FSU
- Founded: July 1991
- Headquarters: Melbourne, Sydney, Adelaide, Brisbane, Perth
- Members: ▼20,658 (as at 31 December 2024)
- Key people: Julia Angrisano, National Secretary Wendy Streets, National President Jason Hall, National Assistant Secretary Nicole McPherson, National Assistant Secretary
- Affiliations: ACTU
- Website: www.fsunion.org.au

= Finance Sector Union =

The Finance Sector Union of Australia (FSU) is a white collar trade union that represents professionals working in the Banking, Finance, Insurance and Superannuation industries in Australia.

The FSU was formed from the amalgamation in 1991 of various smaller unions drawn from the banking, insurance, trustee, brokering, and general finance industries.

==History==
The origins of the Finance Sector Union of Australia (FSU) extend back to 1919, when the Australian Bank Officers' Association (ABOA) was formed. The Australian Insurance Staffs' Federation (AISF) followed in 1920. An abortive attempt had been made to form an association of bank officers in 1913, but the bank clerk responsible for the move was discovered and summarily dismissed. However, ex-servicemen returning from the trenches of World War I were in no mood to be dealt with in the same way, and it was the self-belief which they had developed on the battlefields of France and the Middle East which gave them the confidence to form their own, independent staff association.

This did not necessarily mean that they had become radicalised as such, or that it was their intention to radicalise the finance sector. Indeed, both the ABOA and the AISF remained deeply conservative organisations for many years; terms such as association and federation were quite deliberately chosen to distinguish these organisations from their militant, blue-collar cousins.

It is necessary, however, to consider the organisational context in which the ABOA and AISF operated in the early decades of the 20th century. To begin, there were no female employees in either banking or insurance companies in Australia at this time. Recruits were drawn almost exclusively from rural and semi-rural areas, and especially from conservative middle-class families where the father was a lawyer, doctor, or member of some other respected profession. Employment in the finance sector at this time attached to itself a high degree of prestige; but the actual work – especially in the lower echelons – was tedious, repetitive, heavily supervised, and poorly paid. Moreover, an employee's cadetship (which could last for up to two years) was entirely unpaid, requiring that they be supported by their family; this helped justify the practice of drawing recruits from the middle classes. Employees were required to wear formal suits; were required to doff their hats and address their superiors as "sir"; were prohibited from marrying until such time as the bank believed they could financially support a family and thus not besmirch the bank's public standing; and were banned from attending public meetings, participating in political campaigns, or from seeking public office.

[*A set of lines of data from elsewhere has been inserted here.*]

-- pv_equiv track=rewrite | github.com/Sigiriya123/recruitment | __init__.py | process_ol_rules
-- ===== SOURCE A (Python) =====
-- grade_mapping = {
--     'A': 75,
--     'B': 65,
--     'C': 55,
--     'S': 45,
--     'W': 30
-- }
--
-- def check_ol_rule(subject, required_grade, logic, normalized_results):
--     if subject not in normalized_results:
--         return False
--     actual_grade = normalized_results[subject]
--     return grade_mapping[actual_grade] >= grade_mapping[required_grade]
--
-- def process_ol_rules(ol_rules, normalized_results, OL_text):
--     output = {"Rules": []}
--     rule_satisfaction = {}
--     for rule in ol_rules:
--         subject, required_grade = rule["Entry"].split(' - ')
--         rule_satisfaction[rule["Entry"]] = check_ol_rule(subject, required_grade, rule["Logic"], normalized_results)
--
--     for rule in ol_rules:
--         subject = rule["Entry"]
--         rule_status = "Fulfilled" if rule_satisfaction.get(subject, False) else "Not Fulfilled"
--         output_rule = {
--             "RuleType": "Qualification",
--             "Rule": rule["Rule"],
--             "Entry": subject,
--             "Logic": rule["Logic"],
--             "CorrespondingText": OL_text,
--             "RuleStatus": rule_status
--         }
--         output["Rules"].append(output_rule)
--
--     return output
-- ===== SOURCE B (Python) =====
-- grade_mapping = {
--     'A': 75,
--     'B': 65,
--     'C': 55,
--     'S': 45,
--     'W': 30
-- }
--
-- def process_ol_rules(ol_rules, normalized_results, OL_text):
--     rules = []
--     for rule in ol_rules:
--         subject, required_grade = rule["Entry"].split(' - ')
--         satisfied = (subject in normalized_results and
--                      grade_mapping[normalized_results[subject]] >= grade_mapping[required_grade])
--         rules.append({
--             "RuleType": "Qualification",
--             "Rule": rule["Rule"],
--             "Entry": rule["Entry"],
--             "Logic": rule["Logic"],
--             "CorrespondingText": OL_text,
--             "RuleStatus": "Fulfilled" if satisfied else "Not Fulfilled",
--         })
--     return {"Rules": rules}
-- ===== Notes on version B (the rewrite author's own statement) =====
-- stated objective: simpler
-- what changed: B is one single pass that evaluates each rule's grade check inline and appends the finished status dict immediately, eliminating A's separate rule_satisfaction index dict and its second loop.
import Mathlib
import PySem

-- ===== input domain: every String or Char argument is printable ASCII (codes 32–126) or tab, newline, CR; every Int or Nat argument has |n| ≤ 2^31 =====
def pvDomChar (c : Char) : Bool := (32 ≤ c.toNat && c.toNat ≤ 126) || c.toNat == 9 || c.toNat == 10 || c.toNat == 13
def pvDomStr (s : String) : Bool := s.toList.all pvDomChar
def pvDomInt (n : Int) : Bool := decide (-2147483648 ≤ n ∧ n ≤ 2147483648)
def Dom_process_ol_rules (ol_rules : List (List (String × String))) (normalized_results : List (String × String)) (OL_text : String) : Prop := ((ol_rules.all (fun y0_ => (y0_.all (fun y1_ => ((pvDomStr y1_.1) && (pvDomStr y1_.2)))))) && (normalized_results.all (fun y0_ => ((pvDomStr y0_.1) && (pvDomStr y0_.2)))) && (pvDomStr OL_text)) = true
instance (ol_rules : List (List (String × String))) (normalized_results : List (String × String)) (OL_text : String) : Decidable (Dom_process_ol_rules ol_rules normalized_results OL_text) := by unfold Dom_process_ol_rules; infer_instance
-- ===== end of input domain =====

-- B replaces A's two passes (build a rule_satisfaction index dict, then a second loop reading it
-- back) by a single pass that evaluates each rule inline and emits the finished dict at once
-- (objective: simpler).

-- ===== PORT A =====

-- module-level constant grade_mapping (dict literal; shared by both ports, as in the Python module)
def pvGradeMapping : PySem.Dict String Int :=
  PySem.Dict.ofList [("A", 75), ("B", 65), ("C", 55), ("S", 45), ("W", 30)]

-- dict lookup d[k] (first match); Python raises KeyError on a miss — those inputs are outside Pre_,
-- the total port returns the stated default there.
def pvItem (d : List (String × String)) (k : String) (dflt : String) : String :=
  ((d.find? (fun p => p.1 == k)).map (fun p => p.2)).getD dflt

def check_ol_rule (subject required_grade logic : String) (normalized_results : List (String × String)) : Bool :=
  match (normalized_results.find? (fun p => p.1 == subject)).map (fun p => p.2) with
  | none => false
  | some actual_grade =>
      decide (PySem.Dict.getD pvGradeMapping actual_grade 0 ≥ PySem.Dict.getD pvGradeMapping required_grade 0)

def process_ol_rules (ol_rules : List (List (String × String))) (normalized_results : List (String × String)) (OL_text : String) : List (String × List (List (String × String))) :=
  -- first loop: build rule_satisfaction
  let rule_satisfaction : PySem.Dict String Bool :=
    ol_rules.foldl (fun d rule =>
      let entry := pvItem rule "Entry" ""
      let parts := ((PySem.Str.split? entry " - ").getD [])
      let subject := parts.getD 0 ""
      let required_grade := parts.getD 1 ""
      PySem.Dict.insert d entry (check_ol_rule subject required_grade (pvItem rule "Logic" "") normalized_results))
      PySem.Dict.empty
  -- second loop: build output["Rules"]
  let rules : List (List (String × String)) :=
    ol_rules.foldl (fun acc rule =>
      let subject := pvItem rule "Entry" ""
      let rule_status := if PySem.Dict.getD rule_satisfaction subject false then "Fulfilled" else "Not Fulfilled"
      acc ++ [[("RuleType", "Qualification"),
               ("Rule", pvItem rule "Rule" ""),
               ("Entry", subject),
               ("Logic", pvItem rule "Logic" ""),
               ("CorrespondingText", OL_text),
               ("RuleStatus", rule_status)]]) []
  [("Rules", rules)]

-- ===== PORT B =====

def process_ol_rules_alt (ol_rules : List (List (String × String))) (normalized_results : List (String × String)) (OL_text : String) : List (String × List (List (String × String))) :=
  [("Rules",
    ol_rules.map (fun rule =>
      let parts := ((PySem.Str.split? (pvItem rule "Entry" "") " - ").getD [])
      let subject := parts.getD 0 ""
      let required_grade := parts.getD 1 ""
      let satisfied :=
        match (normalized_results.find? (fun p => p.1 == subject)).map (fun p => p.2) with
        | none => false
        | some g => decide (PySem.Dict.getD pvGradeMapping g 0 ≥ PySem.Dict.getD pvGradeMapping required_grade 0)
      [("RuleType", "Qualification"),
       ("Rule", pvItem rule "Rule" ""),
       ("Entry", pvItem rule "Entry" ""),
       ("Logic", pvItem rule "Logic" ""),
       ("CorrespondingText", OL_text),
       ("RuleStatus", if satisfied then "Fulfilled" else "Not Fulfilled")]))]

-- ===== PRECONDITION & SPEC =====

-- per-rule checks: the three keys exist, the Entry splits into exactly two parts, and when the
-- subject is found in normalized_results both grades are keys of grade_mapping (otherwise the
-- Python raises KeyError / ValueError); Pre_ excludes exactly the inputs where A raises.
def pvRuleOk (rule : List (String × String)) (normalized_results : List (String × String)) : Bool :=
  (rule.find? (fun p => p.1 == "Entry")).isSome &&
  (rule.find? (fun p => p.1 == "Logic")).isSome &&
  (rule.find? (fun p => p.1 == "Rule")).isSome &&
  (let parts := ((PySem.Str.split? (pvItem rule "Entry" "") " - ").getD [])
   parts.length == 2 &&
   (match (normalized_results.find? (fun p => p.1 == parts.getD 0 "")).map (fun p => p.2) with
    | none => true
    | some g => (PySem.Dict.get? pvGradeMapping g).isSome &&
                (PySem.Dict.get? pvGradeMapping (parts.getD 1 "")).isSome))

def Pre_process_ol_rules (ol_rules : List (List (String × String))) (normalized_results : List (String × String)) (OL_text : String) : Prop :=
  ∀ rule ∈ ol_rules, pvRuleOk rule normalized_results = true
instance (ol_rules : List (List (String × String))) (normalized_results : List (String × String)) (OL_text : String) : Decidable (Pre_process_ol_rules ol_rules normalized_results OL_text) := by unfold Pre_process_ol_rules; infer_instance

def pvWitness_process_ol_rules : (List (List (String × String))) × (List (String × String)) × String :=
  ([[("Entry", "Maths - C"), ("Logic", "AND"), ("Rule", "r1")],
    [("Entry", "Sci - B"), ("Logic", "OR"), ("Rule", "r2")]],
   [("Maths", "A"), ("Sci", "S")], "ol")

def Spec_process_ol_rules (ol_rules : List (List (String × String))) (normalized_results : List (String × String)) (OL_text : String) (out : List (String × List (List (String × String)))) : Prop := out = process_ol_rules_alt ol_rules normalized_results OL_text
instance (ol_rules : List (List (String × String))) (normalized_results : List (String × String)) (OL_text : String) (out : List (String × List (List (String × String)))) : Decidable (Spec_process_ol_rules ol_rules normalized_results OL_text out) := by unfold Spec_process_ol_rules; infer_instance

-- ===== CLAIM (what is proved, stated in full; the proofs are below) =====
def Claim_equal_process_ol_rules : Prop := ∀ (ol_rules : List (List (String × String))) (normalized_results : List (String × String)) (OL_text : String), Dom_process_ol_rules ol_rules normalized_results OL_text → Pre_process_ol_rules ol_rules normalized_results OL_text → Spec_process_ol_rules ol_rules normalized_results OL_text (process_ol_rules ol_rules normalized_results OL_text)

-- ===== LEMMAS AND PROOFS =====

-- the value A's first loop stores for an entry string: a function of the entry alone
def pvSatOf (entry : String) (normalized_results : List (String × String)) : Bool :=
  let parts := ((PySem.Str.split? entry " - ").getD [])
  check_ol_rule (parts.getD 0 "") (parts.getD 1 "") "" normalized_results

-- check_ol_rule ignores its logic argument
theorem check_ol_rule_logic (subject required_grade l l' : String) (nr : List (String × String)) :
    check_ol_rule subject required_grade l nr = check_ol_rule subject required_grade l' nr := rfl

-- after the first loop, looking up any entry occurring in the remaining list gives pvSatOf of it;
-- entries not in the list keep their prior value
theorem sat_build (nr : List (String × String)) :
    ∀ (l : List (List (String × String))) (d : PySem.Dict String Bool) (e : String),
      PySem.Dict.getD
        (l.foldl (fun d rule =>
          let entry := pvItem rule "Entry" ""
          let parts := ((PySem.Str.split? entry " - ").getD [])
          PySem.Dict.insert d entry (check_ol_rule (parts.getD 0 "") (parts.getD 1 "") (pvItem rule "Logic" "") nr)) d)
        e false
      = if e ∈ l.map (fun rule => pvItem rule "Entry" "") then pvSatOf e nr
        else PySem.Dict.getD d e false := by
  intro l
  induction l with
  | nil => intro d e; simp
  | cons r rs ih =>
    intro d e
    simp only [List.foldl_cons, ih, List.map_cons, List.mem_cons]
    by_cases hmem : e ∈ rs.map (fun rule => pvItem rule "Entry" "")
    · simp [hmem]
    · by_cases he : e = pvItem r "Entry" ""
      · subst he
        simp [hmem, PySem.Dict.getD, PySem.Dict.get?_insert_self, pvSatOf,
              check_ol_rule_logic _ _ (pvItem r "Logic" "") "" nr]
      · simp [hmem, he, PySem.Dict.getD, PySem.Dict.get?_insert_of_ne _ _ he]

-- A's second loop, given the satisfaction lookup already agrees with pvSatOf on every entry of the
-- list, equals B's single map (with an accumulator)
theorem second_loop (nr : List (String × String)) (OL_text : String)
    (sat : PySem.Dict String Bool)
    (l : List (List (String × String)))
    (hsat : ∀ rule ∈ l, PySem.Dict.getD sat (pvItem rule "Entry" "") false
              = pvSatOf (pvItem rule "Entry" "") nr) :
    ∀ acc : List (List (String × String)),
      (l.foldl (fun acc rule =>
        let subject := pvItem rule "Entry" ""
        let rule_status := if PySem.Dict.getD sat subject false then "Fulfilled" else "Not Fulfilled"
        acc ++ [[("RuleType", "Qualification"),
                 ("Rule", pvItem rule "Rule" ""),
                 ("Entry", subject),
                 ("Logic", pvItem rule "Logic" ""),
                 ("CorrespondingText", OL_text),
                 ("RuleStatus", rule_status)]]) acc)
      = acc ++ l.map (fun rule =>
          let parts := ((PySem.Str.split? (pvItem rule "Entry" "") " - ").getD [])
          let subject := parts.getD 0 ""
          let required_grade := parts.getD 1 ""
          let satisfied :=
            match (nr.find? (fun p => p.1 == subject)).map (fun p => p.2) with
            | none => false
            | some g => decide (PySem.Dict.getD pvGradeMapping g 0 ≥ PySem.Dict.getD pvGradeMapping required_grade 0)
          [("RuleType", "Qualification"),
           ("Rule", pvItem rule "Rule" ""),
           ("Entry", pvItem rule "Entry" ""),
           ("Logic", pvItem rule "Logic" ""),
           ("CorrespondingText", OL_text),
           ("RuleStatus", if satisfied then "Fulfilled" else "Not Fulfilled")]) := by
  induction l with
  | nil => intro acc; simp
  | cons r rs ih =>
    intro acc
    have hr := hsat r (by simp)
    have hrs : ∀ rule ∈ rs, PySem.Dict.getD sat (pvItem rule "Entry" "") false
        = pvSatOf (pvItem rule "Entry" "") nr := fun rule hm => hsat rule (by simp [hm])
    simp only [List.foldl_cons, List.map_cons, ih hrs]
    rw [hr]
    simp [pvSatOf, check_ol_rule, List.append_assoc]

-- ===== VERDICT (by name: the statement is the Claim_ definition above) =====
theorem process_ol_rules_spec : Claim_equal_process_ol_rules := by
  intro ol_rules nr OL_text _hdom _hpre
  unfold Spec_process_ol_rules process_ol_rules process_ol_rules_alt
  have hsat : ∀ rule ∈ ol_rules,
      PySem.Dict.getD
        (ol_rules.foldl (fun d rule =>
          let entry := pvItem rule "Entry" ""
          let parts := ((PySem.Str.split? entry " - ").getD [])
          PySem.Dict.insert d entry (check_ol_rule (parts.getD 0 "") (parts.getD 1 "") (pvItem rule "Logic" "") nr))
          PySem.Dict.empty)
        (pvItem rule "Entry" "") false
      = pvSatOf (pvItem rule "Entry" "") nr := by
    intro rule hm
    rw [sat_build nr ol_rules PySem.Dict.empty (pvItem rule "Entry" "")]
    have hmem : pvItem rule "Entry" "" ∈ ol_rules.map (fun rule => pvItem rule "Entry" "") :=
      List.mem_map_of_mem hm
    simp [hmem]
  simpa using second_loop nr OL_text _ ol_rules hsat []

Also militating against their effectiveness was the fact that the ABOA and AISF were actually just two of a number of state-based staff associations which emerged in the finance sector during this period. These various organisations were not necessarily inclined to act co-operatively, or even to view one another as natural allies in the interests of their respective memberships. In some cases, it was not until the 1960s that the last of these state-based organisations agreed to merge with their federally based rivals. This division of membership naturally ensured that the overall coverage of the ABOA and AISF remained relatively small for many years; and those who did join frequently continued in the habits of difference and subservience into which they had been inculcated by the prevailing industry culture.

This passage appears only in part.